Information Development World 2015
 

Writing from the Reader's Perspective

Wednesday, September 30 — 9:00am-5:00pm

George Gopen
Professor Emeritus
Practice of Rhetoric
Duke University

This workshop will introduce you to a significantly different way to analyze and control written English. It is based on my discovery that the great majority of clues a reader gets for making sense of prose come not from word choice nor word meaning but rather from the structural location of words: Where a word shows up in a sentence will control most of the use to which it will be put by a reader.  We know where in a sentence to look for the answers to several major questions – questions that are essential to our understanding the sentence the way the writer intended.  Those questions include: What’s going on here? Whose story is this?

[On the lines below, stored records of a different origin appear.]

-- pv_equiv track=rewrite | github.com/markbotros501/Apostolic-Orthodox-Writings | tools/patristic_latin_pdf.py | is_probably_latin
-- ===== SOURCE A (Python) =====
-- def is_probably_latin(text: str) -> bool:
--     t = f" {text.lower()} "
--     hits = sum(
--         1
--         for w in (
--             " et ",
--             " est ",
--             " non ",
--             " sed ",
--             " quod ",
--             " autem ",
--             " cum ",
--             " sunt ",
--             " enim ",
--             " ergo ",
--             " qui ",
--             " hoc ",
--             " ipsum ",
--         )
--         if w in t
--     )
--     return hits >= 2
-- ===== SOURCE B (Python) =====
-- LATIN_STOPWORDS = frozenset((
--     "et", "est", "non", "sed", "quod", "autem", "cum",
--     "sunt", "enim", "ergo", "qui", "hoc", "ipsum",
-- ))
--
--
-- def is_probably_latin(text: str) -> bool:
--     # Single left-to-right tokenizing pass (split on the literal space, like
--     # the padded-substring tests do) collecting the distinct stopwords seen.
--     found = set()
--     word = []
--     for c in text.lower() + " ":
--         if c == " ":
--             w = "".join(word)
--             if w in LATIN_STOPWORDS:
--                 found.add(w)
--             word = []
--         else:
--             word.append(c)
--     return len(found) >= 2
-- ===== Notes on version B (the rewrite author's own statement) =====
-- stated objective: alternative
-- what changed: Replaces the 13 padded-substring scans of the whole text with a single left-to-right tokenizing pass (splitting on the literal space) that collects the distinct stopwords seen in a set.
import Mathlib
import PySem

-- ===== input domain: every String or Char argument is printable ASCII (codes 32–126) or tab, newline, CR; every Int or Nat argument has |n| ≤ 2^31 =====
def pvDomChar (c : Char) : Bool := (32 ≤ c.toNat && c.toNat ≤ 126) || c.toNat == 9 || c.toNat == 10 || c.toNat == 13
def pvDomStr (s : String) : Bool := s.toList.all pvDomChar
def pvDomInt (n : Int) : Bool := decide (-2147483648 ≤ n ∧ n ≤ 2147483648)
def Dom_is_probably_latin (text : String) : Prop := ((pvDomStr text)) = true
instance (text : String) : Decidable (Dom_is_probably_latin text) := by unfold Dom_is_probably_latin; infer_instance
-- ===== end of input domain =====

-- B replaces A's 13 padded-substring scans of the whole text by one left-to-right
-- tokenizing pass (splitting on the literal space) collecting the distinct stopwords
-- seen; same result, alternative algorithm (not claimed faster).

-- ===== PORT A =====
def is_probably_latin (text : String) : Bool :=
  let t := " " ++ PySem.Str.lower text ++ " "
  let hits : Int :=
    [" et ", " est ", " non ", " sed ", " quod ", " autem ", " cum ",
     " sunt ", " enim ", " ergo ", " qui ", " hoc ", " ipsum "].foldl
      (fun acc w => if PySem.Str.isIn w t then acc + 1 else acc) 0
  decide (2 ≤ hits)

-- ===== PORT B =====
-- the frozenset of stopwords, over code points (strings are handled as List Char here)
def latinStopwords : List (List Char) :=
  [['e','t'], ['e','s','t'], ['n','o','n'], ['s','e','d'], ['q','u','o','d'],
   ['a','u','t','e','m'], ['c','u','m'], ['s','u','n','t'], ['e','n','i','m'],
   ['e','r','g','o'], ['q','u','i'], ['h','o','c'], ['i','p','s','u','m']]

-- the 'for c in text.lower() + " "' loop of Source B: splits at each space, adds the
-- finished word to 'found' when it is a stopword
def latinScan : List Char → PySem.Set (List Char) → List Char → PySem.Set (List Char)
  | [], found, _ => found
  | c :: rest, found, word =>
    if c = ' ' then
      latinScan rest (if latinStopwords.contains word then found.add word else found) []
    else
      latinScan rest found (word ++ [c])

def is_probably_latin_alt (text : String) : Bool :=
  let found := latinScan ((PySem.Str.lower text).toList ++ [' ']) PySem.Set.empty []
  decide (2 ≤ (found.length : Int))

-- ===== PRECONDITION & SPEC =====
def Spec_is_probably_latin (text : String) (out : Bool) : Prop := out = is_probably_latin_alt text
instance (text : String) (out : Bool) : Decidable (Spec_is_probably_latin text out) := by unfold Spec_is_probably_latin; infer_instance

-- ===== CLAIM (what is proved, stated in full; the proofs are below) =====
def Claim_equal_is_probably_latin : Prop := ∀ (text : String), Dom_is_probably_latin text → Spec_is_probably_latin text (is_probably_latin text)

-- ===== LEMMAS AND PROOFS =====

-- the completed words of the scan: pieces of the character list cut at each space
-- (the trailing partial word is discarded, as the loop does)
def complWords : List Char → List Char → List (List Char)
  | _, [] => []
  | word, c :: rest =>
    if c = ' ' then word :: complWords [] rest else complWords (word ++ [c]) rest

theorem latinScan_eq_foldl (cs : List Char) :
    ∀ (found : PySem.Set (List Char)) (word : List Char),
      latinScan cs found word =
        (complWords word cs).foldl
          (fun s w => if latinStopwords.contains w then s.add w else s) found := by
  induction cs with
  | nil => intro found word; simp [latinScan, complWords]
  | cons c rest ih =>
    intro found word
    by_cases hc : c = ' ' <;> simp [latinScan, complWords, hc, ih]

theorem foldl_addIf_eq_filter (P : List Char → Bool) (l : List (List Char)) :
    ∀ (s : PySem.Set (List Char)),
      l.foldl (fun s w => if P w then s.add w else s) s =
        (l.filter P).foldl PySem.Set.add s := by
  induction l with
  | nil => intro s; simp
  | cons c rest ih =>
    intro s
    by_cases h : P c <;> simp [h, ih]

-- splitting a space-free word followed by a space off the front of the scan
theorem complWords_word_space (w : List Char) (hw : ' ' ∉ w) :
    ∀ (word t : List Char),
      complWords word (w ++ ' ' :: t) = (word ++ w) :: complWords [] t := by
  induction w with
  | nil => intro word t; simp [complWords]
  | cons c w' ih =>
    intro word t
    have hc : c ≠ ' ' := fun h => hw (h ▸ List.mem_cons_self)
    have hw' : ' ' ∉ w' := fun h => hw (List.mem_cons_of_mem _ h)
    simp [complWords, hc, ih hw', List.append_assoc]

theorem mem_compl_infix (w : List Char) (cs : List Char) :
    ∀ (word : List Char), w ∈ complWords word (cs ++ [' ']) →
      (' ' :: (w ++ [' '])) <:+: (' ' :: (word ++ cs ++ [' '])) := by
  induction cs with
  | nil =>
    intro word h
    simp [complWords] at h
    subst h
    simp
  | cons c rest ih =>
    intro word h
    by_cases hc : c = ' '
    · subst hc
      simp [complWords] at h
      rcases h with h | h
      · subst h
        exact List.IsPrefix.isInfix ⟨rest ++ [' '], by simp⟩
      · have hmem := ih [] h
        simp only [List.nil_append] at hmem
        exact hmem.trans (List.IsSuffix.isInfix ⟨' ' :: word, by simp⟩)
    · simp only [List.cons_append, complWords, if_neg hc] at h
      have hmem := ih (word ++ [c]) h
      simpa [List.append_assoc] using hmem

theorem infix_mem_compl (w : List Char) (hw : ' ' ∉ w) (cs : List Char) :
    ∀ (word : List Char), (' ' :: (w ++ [' '])) <:+: (cs ++ [' ']) →
      w ∈ complWords word (cs ++ [' ']) := by
  induction cs with
  | nil =>
    intro word h
    have := h.length_le
    simp at this
  | cons c rest ih =>
    intro word h
    rw [List.cons_append, List.infix_cons_iff] at h
    rcases h with h | h
    · rw [List.cons_prefix_cons] at h
      obtain ⟨hc, hpre⟩ := h
      subst hc
      obtain ⟨t, ht⟩ := hpre
      have ht' : rest ++ [' '] = w ++ ' ' :: t := by
        rw [← ht]; simp
      simp only [List.cons_append, complWords]
      rw [if_pos trivial, ht', complWords_word_space w hw [] t]
      simp
    · by_cases hc : c = ' '
      · subst hc
        simp only [List.cons_append, complWords]
        rw [if_pos trivial]
        exact List.mem_cons_of_mem _ (ih [] h)
      · simp only [List.cons_append, complWords]
        rw [if_neg hc]
        exact ih (word ++ [c]) h

theorem tok_iff (w : List Char) (hw : ' ' ∉ w) (cs : List Char) :
    PySem.Chars.isIn (' ' :: (w ++ [' '])) (' ' :: (cs ++ [' '])) =
      decide (w ∈ complWords [] (cs ++ [' '])) := by
  cases hb : PySem.Chars.isIn (' ' :: (w ++ [' '])) (' ' :: (cs ++ [' '])) with
  | false =>
    rw [PySem.Chars.isIn_eq_false_iff] at hb
    symm
    simp only [decide_eq_false_iff_not]
    intro hmem
    exact hb (by simpa using mem_compl_infix w cs [] hmem)
  | true =>
    rw [PySem.Chars.isIn_iff_infix, List.infix_cons_iff] at hb
    symm
    simp only [decide_eq_true_eq]
    rcases hb with h | h
    · rw [List.cons_prefix_cons] at h
      obtain ⟨t, ht⟩ := h.2
      have ht' : cs ++ [' '] = w ++ ' ' :: t := by
        rw [← ht]; simp
      rw [ht', complWords_word_space w hw [] t]
      simp
    · exact infix_mem_compl w hw cs [] h

theorem count_sets_eq (pieces : List (List Char)) :
    ((pieces.filter (fun p => latinStopwords.contains p)).foldl PySem.Set.add
        PySem.Set.empty).length =
      latinStopwords.countP (fun w => decide (w ∈ pieces)) := by
  have hofl : (pieces.filter (fun p => latinStopwords.contains p)).foldl PySem.Set.add
      PySem.Set.empty = PySem.Set.ofList (pieces.filter (fun p => latinStopwords.contains p)) := by
    rw [PySem.Set.ofList_eq_foldl]; rfl
  rw [hofl, List.countP_eq_length_filter]
  have hnodup : (latinStopwords.filter (fun w => decide (w ∈ pieces))).Nodup := by
    apply List.Nodup.filter
    decide
  have hperm : (PySem.Set.ofList (pieces.filter (fun p => latinStopwords.contains p))).Perm
      (latinStopwords.filter (fun w => decide (w ∈ pieces))) := by
    rw [List.perm_ext_iff_of_nodup (PySem.Set.nodup_ofList _) hnodup]
    intro a
    rw [PySem.Set.mem_ofList]
    simp [List.mem_filter, and_comm]
  exact hperm.length_eq

-- the padded-literal list A scans is the stopword list with a space on each side
theorem stopA_eq_map :
    [" et ", " est ", " non ", " sed ", " quod ", " autem ", " cum ",
     " sunt ", " enim ", " ergo ", " qui ", " hoc ", " ipsum "] =
      latinStopwords.map (fun w => String.ofList (' ' :: (w ++ [' ']))) := rfl

-- ===== VERDICT (by name: the statement is the Claim_ definition above) =====
theorem is_probably_latin_spec : Claim_equal_is_probably_latin := by
  intro text _
  unfold Spec_is_probably_latin is_probably_latin is_probably_latin_alt
  simp only [stopA_eq_map, PySem.List.foldl_if_add_one, latinScan_eq_foldl,
    foldl_addIf_eq_filter, List.countP_map]
  rw [count_sets_eq]
  have hcong :
      List.countP
          ((fun s => PySem.Str.isIn s (" " ++ PySem.Str.lower text ++ " ")) ∘
            fun w => String.ofList (' ' :: (w ++ [' ']))) latinStopwords =
        List.countP (fun w => decide (w ∈ complWords [] ((PySem.Str.lower text).toList ++ [' '])))
          latinStopwords := by
    apply List.countP_congr
    intro w hwmem
    have hw : ' ' ∉ w := by
      have : latinStopwords.all (fun w => decide (' ' ∉ w)) = true := by decide
      have := List.all_eq_true.mp this w hwmem
      simpa using this
    have htl : (" " ++ PySem.Str.lower text ++ " ").toList =
        ' ' :: ((PySem.Str.lower text).toList ++ [' ']) := by
      rw [String.toList_append, String.toList_append]
      rfl
    simp only [Function.comp_apply, PySem.Str.isIn_eq, String.toList_ofList, htl,
      tok_iff w hw]
  rw [hcong]
  simp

How does this sentence link backward to the one before it?, and, most importantly... What are the most important words in this sentence – the ones I should be reading with extra emphasis? By the end of the workshop, you should be able to look at an English sentence with new eyes.

About

George D. Gopen is Professor Emeritus of the Practice of Rhetoric at Duke University, where he has held appointments in the Department of English and the Law School for 30 years. He holds both a law degree and a Ph.D. in English from Harvard University, which he achieved simultaneously. His publications include four books and fifty articles. His latest two books (Expectations and The Sense of Structure) explore his "Reader Expectation Approach" to the English language, which is revolutionizing the way in which writing is perceived and taught, both for students and for professionals.